--- START ---

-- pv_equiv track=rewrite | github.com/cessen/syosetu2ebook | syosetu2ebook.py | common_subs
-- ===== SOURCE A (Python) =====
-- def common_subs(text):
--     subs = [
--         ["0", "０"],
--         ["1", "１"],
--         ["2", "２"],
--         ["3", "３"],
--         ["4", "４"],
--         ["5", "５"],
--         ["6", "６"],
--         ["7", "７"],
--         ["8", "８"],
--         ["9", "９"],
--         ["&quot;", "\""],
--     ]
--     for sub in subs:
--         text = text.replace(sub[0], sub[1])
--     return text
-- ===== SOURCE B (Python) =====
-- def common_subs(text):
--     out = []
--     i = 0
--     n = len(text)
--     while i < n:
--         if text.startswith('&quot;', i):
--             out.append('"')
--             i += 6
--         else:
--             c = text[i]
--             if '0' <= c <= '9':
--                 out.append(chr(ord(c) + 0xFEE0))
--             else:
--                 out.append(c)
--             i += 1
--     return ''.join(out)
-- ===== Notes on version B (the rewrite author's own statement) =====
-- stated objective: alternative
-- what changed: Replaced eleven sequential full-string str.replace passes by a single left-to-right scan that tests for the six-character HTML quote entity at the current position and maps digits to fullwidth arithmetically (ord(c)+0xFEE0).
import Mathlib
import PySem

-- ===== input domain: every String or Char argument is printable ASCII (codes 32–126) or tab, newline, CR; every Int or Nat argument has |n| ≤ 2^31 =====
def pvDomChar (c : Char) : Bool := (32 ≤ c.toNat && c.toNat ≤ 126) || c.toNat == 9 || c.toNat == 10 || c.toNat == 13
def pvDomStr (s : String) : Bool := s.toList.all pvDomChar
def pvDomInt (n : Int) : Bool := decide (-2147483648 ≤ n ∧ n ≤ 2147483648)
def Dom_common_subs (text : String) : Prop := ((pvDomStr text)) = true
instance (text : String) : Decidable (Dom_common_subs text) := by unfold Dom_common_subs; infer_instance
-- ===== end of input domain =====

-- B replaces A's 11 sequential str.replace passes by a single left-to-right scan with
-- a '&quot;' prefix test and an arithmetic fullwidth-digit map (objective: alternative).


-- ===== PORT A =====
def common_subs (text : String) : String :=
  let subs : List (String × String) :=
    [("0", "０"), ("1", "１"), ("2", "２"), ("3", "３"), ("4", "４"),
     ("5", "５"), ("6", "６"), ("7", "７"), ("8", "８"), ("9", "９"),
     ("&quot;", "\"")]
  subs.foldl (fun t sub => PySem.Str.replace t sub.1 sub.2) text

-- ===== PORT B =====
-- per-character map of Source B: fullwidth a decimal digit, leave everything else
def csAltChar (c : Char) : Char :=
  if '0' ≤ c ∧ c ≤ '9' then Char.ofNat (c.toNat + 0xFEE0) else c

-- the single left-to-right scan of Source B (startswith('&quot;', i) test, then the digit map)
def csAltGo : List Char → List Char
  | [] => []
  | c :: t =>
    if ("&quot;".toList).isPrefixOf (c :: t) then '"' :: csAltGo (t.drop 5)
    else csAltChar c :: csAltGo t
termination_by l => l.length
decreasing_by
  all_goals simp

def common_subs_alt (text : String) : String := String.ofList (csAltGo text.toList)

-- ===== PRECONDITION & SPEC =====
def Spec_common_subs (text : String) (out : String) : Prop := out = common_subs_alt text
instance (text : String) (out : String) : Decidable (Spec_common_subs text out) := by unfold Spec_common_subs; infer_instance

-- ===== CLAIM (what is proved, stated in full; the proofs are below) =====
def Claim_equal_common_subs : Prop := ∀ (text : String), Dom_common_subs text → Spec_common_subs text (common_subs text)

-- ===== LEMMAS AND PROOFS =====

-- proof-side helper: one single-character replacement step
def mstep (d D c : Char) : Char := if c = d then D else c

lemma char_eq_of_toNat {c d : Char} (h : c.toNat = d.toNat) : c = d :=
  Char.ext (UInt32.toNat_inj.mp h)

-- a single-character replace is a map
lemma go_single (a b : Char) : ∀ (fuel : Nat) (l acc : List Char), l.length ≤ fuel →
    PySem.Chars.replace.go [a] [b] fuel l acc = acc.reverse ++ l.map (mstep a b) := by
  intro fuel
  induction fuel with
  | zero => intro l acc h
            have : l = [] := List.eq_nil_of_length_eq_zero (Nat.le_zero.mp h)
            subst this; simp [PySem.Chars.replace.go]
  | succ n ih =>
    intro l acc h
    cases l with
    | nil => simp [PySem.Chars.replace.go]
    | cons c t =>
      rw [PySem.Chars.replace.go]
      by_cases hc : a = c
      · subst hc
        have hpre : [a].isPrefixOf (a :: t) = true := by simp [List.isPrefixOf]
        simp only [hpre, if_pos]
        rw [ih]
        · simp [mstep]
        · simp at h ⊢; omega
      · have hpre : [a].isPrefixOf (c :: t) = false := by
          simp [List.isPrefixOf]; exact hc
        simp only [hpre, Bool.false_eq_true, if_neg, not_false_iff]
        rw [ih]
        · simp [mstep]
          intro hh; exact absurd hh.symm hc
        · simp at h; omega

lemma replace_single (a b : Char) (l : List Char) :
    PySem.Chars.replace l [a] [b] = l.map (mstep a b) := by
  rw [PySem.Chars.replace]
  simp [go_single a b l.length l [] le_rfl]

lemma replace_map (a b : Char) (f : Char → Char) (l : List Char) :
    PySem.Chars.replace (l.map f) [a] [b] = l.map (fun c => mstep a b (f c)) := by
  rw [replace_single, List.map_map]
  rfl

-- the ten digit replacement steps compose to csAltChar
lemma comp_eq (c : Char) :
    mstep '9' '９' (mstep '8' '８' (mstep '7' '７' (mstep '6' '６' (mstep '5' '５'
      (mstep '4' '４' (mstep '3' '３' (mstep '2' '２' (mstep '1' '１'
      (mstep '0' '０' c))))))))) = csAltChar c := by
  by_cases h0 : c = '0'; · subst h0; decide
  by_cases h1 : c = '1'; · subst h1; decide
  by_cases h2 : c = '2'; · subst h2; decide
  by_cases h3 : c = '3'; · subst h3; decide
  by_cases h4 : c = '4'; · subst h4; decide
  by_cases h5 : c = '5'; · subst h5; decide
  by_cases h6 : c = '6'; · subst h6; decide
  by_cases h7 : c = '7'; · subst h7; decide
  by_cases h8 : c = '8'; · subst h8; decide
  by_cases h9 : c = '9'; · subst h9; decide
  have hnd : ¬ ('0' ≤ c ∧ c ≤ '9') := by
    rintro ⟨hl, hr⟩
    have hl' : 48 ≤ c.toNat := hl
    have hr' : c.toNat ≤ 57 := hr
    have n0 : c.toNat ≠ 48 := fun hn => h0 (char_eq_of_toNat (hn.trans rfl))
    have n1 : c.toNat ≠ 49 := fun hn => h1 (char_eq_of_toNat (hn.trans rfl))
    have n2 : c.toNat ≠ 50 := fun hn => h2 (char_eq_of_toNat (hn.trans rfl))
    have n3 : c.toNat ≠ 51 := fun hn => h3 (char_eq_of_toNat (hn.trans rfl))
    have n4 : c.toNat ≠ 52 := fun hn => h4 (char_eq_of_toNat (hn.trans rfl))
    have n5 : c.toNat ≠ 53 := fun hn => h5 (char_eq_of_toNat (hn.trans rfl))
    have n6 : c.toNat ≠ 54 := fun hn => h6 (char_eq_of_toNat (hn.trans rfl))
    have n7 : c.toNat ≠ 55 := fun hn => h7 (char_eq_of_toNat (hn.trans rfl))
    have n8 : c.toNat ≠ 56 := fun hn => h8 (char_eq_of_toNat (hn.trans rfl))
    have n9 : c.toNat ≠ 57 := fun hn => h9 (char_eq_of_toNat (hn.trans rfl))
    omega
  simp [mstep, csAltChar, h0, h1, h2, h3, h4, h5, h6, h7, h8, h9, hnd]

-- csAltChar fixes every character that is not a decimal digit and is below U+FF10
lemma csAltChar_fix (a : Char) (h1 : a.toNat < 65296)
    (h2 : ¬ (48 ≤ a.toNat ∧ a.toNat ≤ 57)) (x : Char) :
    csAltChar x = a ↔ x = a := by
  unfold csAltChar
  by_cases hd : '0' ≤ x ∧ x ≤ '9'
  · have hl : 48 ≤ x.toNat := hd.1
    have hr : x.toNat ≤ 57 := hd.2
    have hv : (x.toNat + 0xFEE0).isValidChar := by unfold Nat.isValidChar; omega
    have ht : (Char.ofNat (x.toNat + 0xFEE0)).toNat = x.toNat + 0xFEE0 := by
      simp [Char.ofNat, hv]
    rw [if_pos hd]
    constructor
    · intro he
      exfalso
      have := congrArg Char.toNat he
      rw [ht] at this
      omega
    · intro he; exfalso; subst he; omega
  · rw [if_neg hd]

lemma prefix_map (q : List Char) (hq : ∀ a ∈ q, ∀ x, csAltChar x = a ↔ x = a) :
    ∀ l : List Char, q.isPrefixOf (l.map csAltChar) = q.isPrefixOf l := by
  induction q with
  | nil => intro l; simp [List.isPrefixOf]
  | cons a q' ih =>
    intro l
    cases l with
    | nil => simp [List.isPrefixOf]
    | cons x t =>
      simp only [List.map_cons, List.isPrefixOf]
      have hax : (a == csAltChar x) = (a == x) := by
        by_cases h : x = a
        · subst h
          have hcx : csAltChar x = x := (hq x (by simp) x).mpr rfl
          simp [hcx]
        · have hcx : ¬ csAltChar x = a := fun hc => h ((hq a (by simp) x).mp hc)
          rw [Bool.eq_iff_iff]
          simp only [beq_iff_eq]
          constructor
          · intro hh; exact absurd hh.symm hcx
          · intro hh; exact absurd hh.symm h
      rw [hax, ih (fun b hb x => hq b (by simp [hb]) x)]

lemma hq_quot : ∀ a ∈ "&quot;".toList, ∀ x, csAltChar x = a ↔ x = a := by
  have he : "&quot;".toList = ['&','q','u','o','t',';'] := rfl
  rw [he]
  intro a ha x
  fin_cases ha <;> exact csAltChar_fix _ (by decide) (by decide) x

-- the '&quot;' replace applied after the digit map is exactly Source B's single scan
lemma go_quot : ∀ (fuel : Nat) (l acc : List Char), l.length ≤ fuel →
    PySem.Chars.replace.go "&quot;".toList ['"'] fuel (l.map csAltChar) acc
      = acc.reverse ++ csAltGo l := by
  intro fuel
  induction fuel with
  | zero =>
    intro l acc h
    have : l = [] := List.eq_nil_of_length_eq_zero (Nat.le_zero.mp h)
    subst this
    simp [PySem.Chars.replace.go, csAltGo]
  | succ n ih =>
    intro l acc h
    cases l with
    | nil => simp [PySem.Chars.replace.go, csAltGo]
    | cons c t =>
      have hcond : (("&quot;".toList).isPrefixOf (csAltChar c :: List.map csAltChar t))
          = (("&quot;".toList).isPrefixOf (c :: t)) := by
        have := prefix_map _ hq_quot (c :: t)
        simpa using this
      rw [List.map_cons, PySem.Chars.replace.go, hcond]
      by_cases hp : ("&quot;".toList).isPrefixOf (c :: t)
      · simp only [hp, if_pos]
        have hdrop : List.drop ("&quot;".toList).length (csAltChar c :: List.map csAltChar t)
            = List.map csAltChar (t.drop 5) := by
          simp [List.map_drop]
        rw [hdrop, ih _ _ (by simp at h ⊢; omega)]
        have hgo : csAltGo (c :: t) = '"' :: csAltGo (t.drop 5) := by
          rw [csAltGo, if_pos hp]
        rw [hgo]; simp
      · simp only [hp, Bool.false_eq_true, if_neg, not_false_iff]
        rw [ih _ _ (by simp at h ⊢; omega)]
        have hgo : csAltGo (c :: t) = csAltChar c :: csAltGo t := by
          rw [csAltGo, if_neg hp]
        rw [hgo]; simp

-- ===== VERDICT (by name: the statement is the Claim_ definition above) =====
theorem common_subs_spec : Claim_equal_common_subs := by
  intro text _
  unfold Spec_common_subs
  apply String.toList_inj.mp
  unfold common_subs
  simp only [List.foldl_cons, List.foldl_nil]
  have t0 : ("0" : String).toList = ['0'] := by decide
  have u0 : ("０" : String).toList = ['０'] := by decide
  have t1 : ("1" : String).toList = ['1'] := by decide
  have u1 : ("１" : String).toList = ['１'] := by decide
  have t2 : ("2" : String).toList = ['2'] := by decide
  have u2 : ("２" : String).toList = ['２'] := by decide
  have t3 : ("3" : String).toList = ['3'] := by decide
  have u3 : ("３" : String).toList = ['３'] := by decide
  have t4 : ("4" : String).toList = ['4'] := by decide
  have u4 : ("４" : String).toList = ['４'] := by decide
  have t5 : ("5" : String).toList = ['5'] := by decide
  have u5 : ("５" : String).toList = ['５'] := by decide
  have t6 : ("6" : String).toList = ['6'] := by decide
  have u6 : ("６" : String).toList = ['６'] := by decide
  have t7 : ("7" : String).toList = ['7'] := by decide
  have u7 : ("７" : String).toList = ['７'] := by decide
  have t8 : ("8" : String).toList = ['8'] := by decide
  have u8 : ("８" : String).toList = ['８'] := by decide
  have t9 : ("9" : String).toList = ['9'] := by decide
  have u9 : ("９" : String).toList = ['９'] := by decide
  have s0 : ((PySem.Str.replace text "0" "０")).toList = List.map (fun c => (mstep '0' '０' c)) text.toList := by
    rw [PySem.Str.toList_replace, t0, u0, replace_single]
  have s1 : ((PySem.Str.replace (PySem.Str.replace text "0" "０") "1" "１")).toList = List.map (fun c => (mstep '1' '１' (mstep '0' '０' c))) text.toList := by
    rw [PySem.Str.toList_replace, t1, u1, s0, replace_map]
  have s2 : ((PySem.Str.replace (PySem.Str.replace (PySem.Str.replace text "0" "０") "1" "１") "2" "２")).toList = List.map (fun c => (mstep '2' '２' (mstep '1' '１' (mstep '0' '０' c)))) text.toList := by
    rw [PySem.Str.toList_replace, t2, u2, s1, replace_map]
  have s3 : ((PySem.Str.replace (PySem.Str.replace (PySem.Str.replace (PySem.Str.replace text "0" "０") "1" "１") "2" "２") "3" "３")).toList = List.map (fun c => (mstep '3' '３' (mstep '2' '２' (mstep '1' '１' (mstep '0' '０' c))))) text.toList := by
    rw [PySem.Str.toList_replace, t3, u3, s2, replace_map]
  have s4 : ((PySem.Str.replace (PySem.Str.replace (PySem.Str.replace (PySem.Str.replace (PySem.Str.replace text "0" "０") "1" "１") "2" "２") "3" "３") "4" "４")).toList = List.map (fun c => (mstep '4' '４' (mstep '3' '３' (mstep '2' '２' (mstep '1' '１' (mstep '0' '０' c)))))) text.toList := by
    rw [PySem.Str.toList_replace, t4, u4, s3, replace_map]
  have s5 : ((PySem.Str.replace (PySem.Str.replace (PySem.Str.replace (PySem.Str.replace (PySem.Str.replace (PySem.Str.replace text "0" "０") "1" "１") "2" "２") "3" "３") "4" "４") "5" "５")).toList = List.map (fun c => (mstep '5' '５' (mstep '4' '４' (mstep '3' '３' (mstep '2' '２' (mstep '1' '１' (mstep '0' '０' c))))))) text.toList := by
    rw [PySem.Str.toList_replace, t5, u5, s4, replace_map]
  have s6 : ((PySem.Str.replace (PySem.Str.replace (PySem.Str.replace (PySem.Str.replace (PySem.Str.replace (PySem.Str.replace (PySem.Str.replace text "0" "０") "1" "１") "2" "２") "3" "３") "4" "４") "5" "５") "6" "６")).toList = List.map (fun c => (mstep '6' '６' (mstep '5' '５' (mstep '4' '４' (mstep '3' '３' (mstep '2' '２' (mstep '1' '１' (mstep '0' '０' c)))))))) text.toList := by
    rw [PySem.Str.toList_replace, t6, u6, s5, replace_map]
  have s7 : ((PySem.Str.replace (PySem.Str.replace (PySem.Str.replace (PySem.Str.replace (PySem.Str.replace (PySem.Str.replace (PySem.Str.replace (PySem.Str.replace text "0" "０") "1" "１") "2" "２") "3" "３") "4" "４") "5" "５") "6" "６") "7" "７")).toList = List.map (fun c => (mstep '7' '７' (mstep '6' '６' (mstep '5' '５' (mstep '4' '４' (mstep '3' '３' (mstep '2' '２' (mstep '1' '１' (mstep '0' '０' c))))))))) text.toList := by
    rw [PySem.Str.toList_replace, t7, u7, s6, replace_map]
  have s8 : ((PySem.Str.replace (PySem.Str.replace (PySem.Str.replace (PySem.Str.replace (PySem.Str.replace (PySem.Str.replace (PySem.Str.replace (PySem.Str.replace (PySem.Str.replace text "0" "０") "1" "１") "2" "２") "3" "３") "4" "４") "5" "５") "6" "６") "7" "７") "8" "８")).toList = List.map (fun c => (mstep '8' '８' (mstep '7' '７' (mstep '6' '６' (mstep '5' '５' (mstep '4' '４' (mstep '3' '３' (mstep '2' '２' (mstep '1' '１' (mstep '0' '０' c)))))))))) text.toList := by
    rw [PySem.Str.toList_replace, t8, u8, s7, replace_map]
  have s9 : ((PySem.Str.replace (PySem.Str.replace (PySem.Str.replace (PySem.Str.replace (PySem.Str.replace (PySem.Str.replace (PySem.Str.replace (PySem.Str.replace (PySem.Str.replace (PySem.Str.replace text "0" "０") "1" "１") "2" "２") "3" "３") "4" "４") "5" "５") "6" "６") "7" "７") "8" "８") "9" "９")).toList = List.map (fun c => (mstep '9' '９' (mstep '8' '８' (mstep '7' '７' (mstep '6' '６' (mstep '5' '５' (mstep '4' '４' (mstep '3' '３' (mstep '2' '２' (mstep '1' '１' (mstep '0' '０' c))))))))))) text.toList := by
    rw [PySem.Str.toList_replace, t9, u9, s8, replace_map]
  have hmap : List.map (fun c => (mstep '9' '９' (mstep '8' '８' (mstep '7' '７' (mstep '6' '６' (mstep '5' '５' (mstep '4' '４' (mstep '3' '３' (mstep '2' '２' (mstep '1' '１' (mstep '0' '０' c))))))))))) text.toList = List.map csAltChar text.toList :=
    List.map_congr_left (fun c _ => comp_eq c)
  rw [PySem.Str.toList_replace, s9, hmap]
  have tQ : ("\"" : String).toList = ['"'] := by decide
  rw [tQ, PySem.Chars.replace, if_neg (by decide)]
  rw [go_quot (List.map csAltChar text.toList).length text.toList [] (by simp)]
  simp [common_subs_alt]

--- END ---

▶ **What you need to do**
Copy out, word for word, the part of the entries above that begins at the line with "(mstep '0' '０' c))))))))) = csAltChar" and ends at the line with "have n6 : c.toNat", including both.

▶ **Output of the exercise**
      (mstep '0' '０' c))))))))) = csAltChar c := by
  by_cases h0 : c = '0'; · subst h0; decide
  by_cases h1 : c = '1'; · subst h1; decide
  by_cases h2 : c = '2'; · subst h2; decide
  by_cases h3 : c = '3'; · subst h3; decide
  by_cases h4 : c = '4'; · subst h4; decide
  by_cases h5 : c = '5'; · subst h5; decide
  by_cases h6 : c = '6'; · subst h6; decide
  by_cases h7 : c = '7'; · subst h7; decide
  by_cases h8 : c = '8'; · subst h8; decide
  by_cases h9 : c = '9'; · subst h9; decide
  have hnd : ¬ ('0' ≤ c ∧ c ≤ '9') := by
    rintro ⟨hl, hr⟩
    have hl' : 48 ≤ c.toNat := hl
    have hr' : c.toNat ≤ 57 := hr
    have n0 : c.toNat ≠ 48 := fun hn => h0 (char_eq_of_toNat (hn.trans rfl))
    have n1 : c.toNat ≠ 49 := fun hn => h1 (char_eq_of_toNat (hn.trans rfl))
    have n2 : c.toNat ≠ 50 := fun hn => h2 (char_eq_of_toNat (hn.trans rfl))
    have n3 : c.toNat ≠ 51 := fun hn => h3 (char_eq_of_toNat (hn.trans rfl))
    have n4 : c.toNat ≠ 52 := fun hn => h4 (char_eq_of_toNat (hn.trans rfl))
    have n5 : c.toNat ≠ 53 := fun hn => h5 (char_eq_of_toNat (hn.trans rfl))
    have n6 : c.toNat ≠ 54 := fun hn => h6 (char_eq_of_toNat (hn.trans rfl))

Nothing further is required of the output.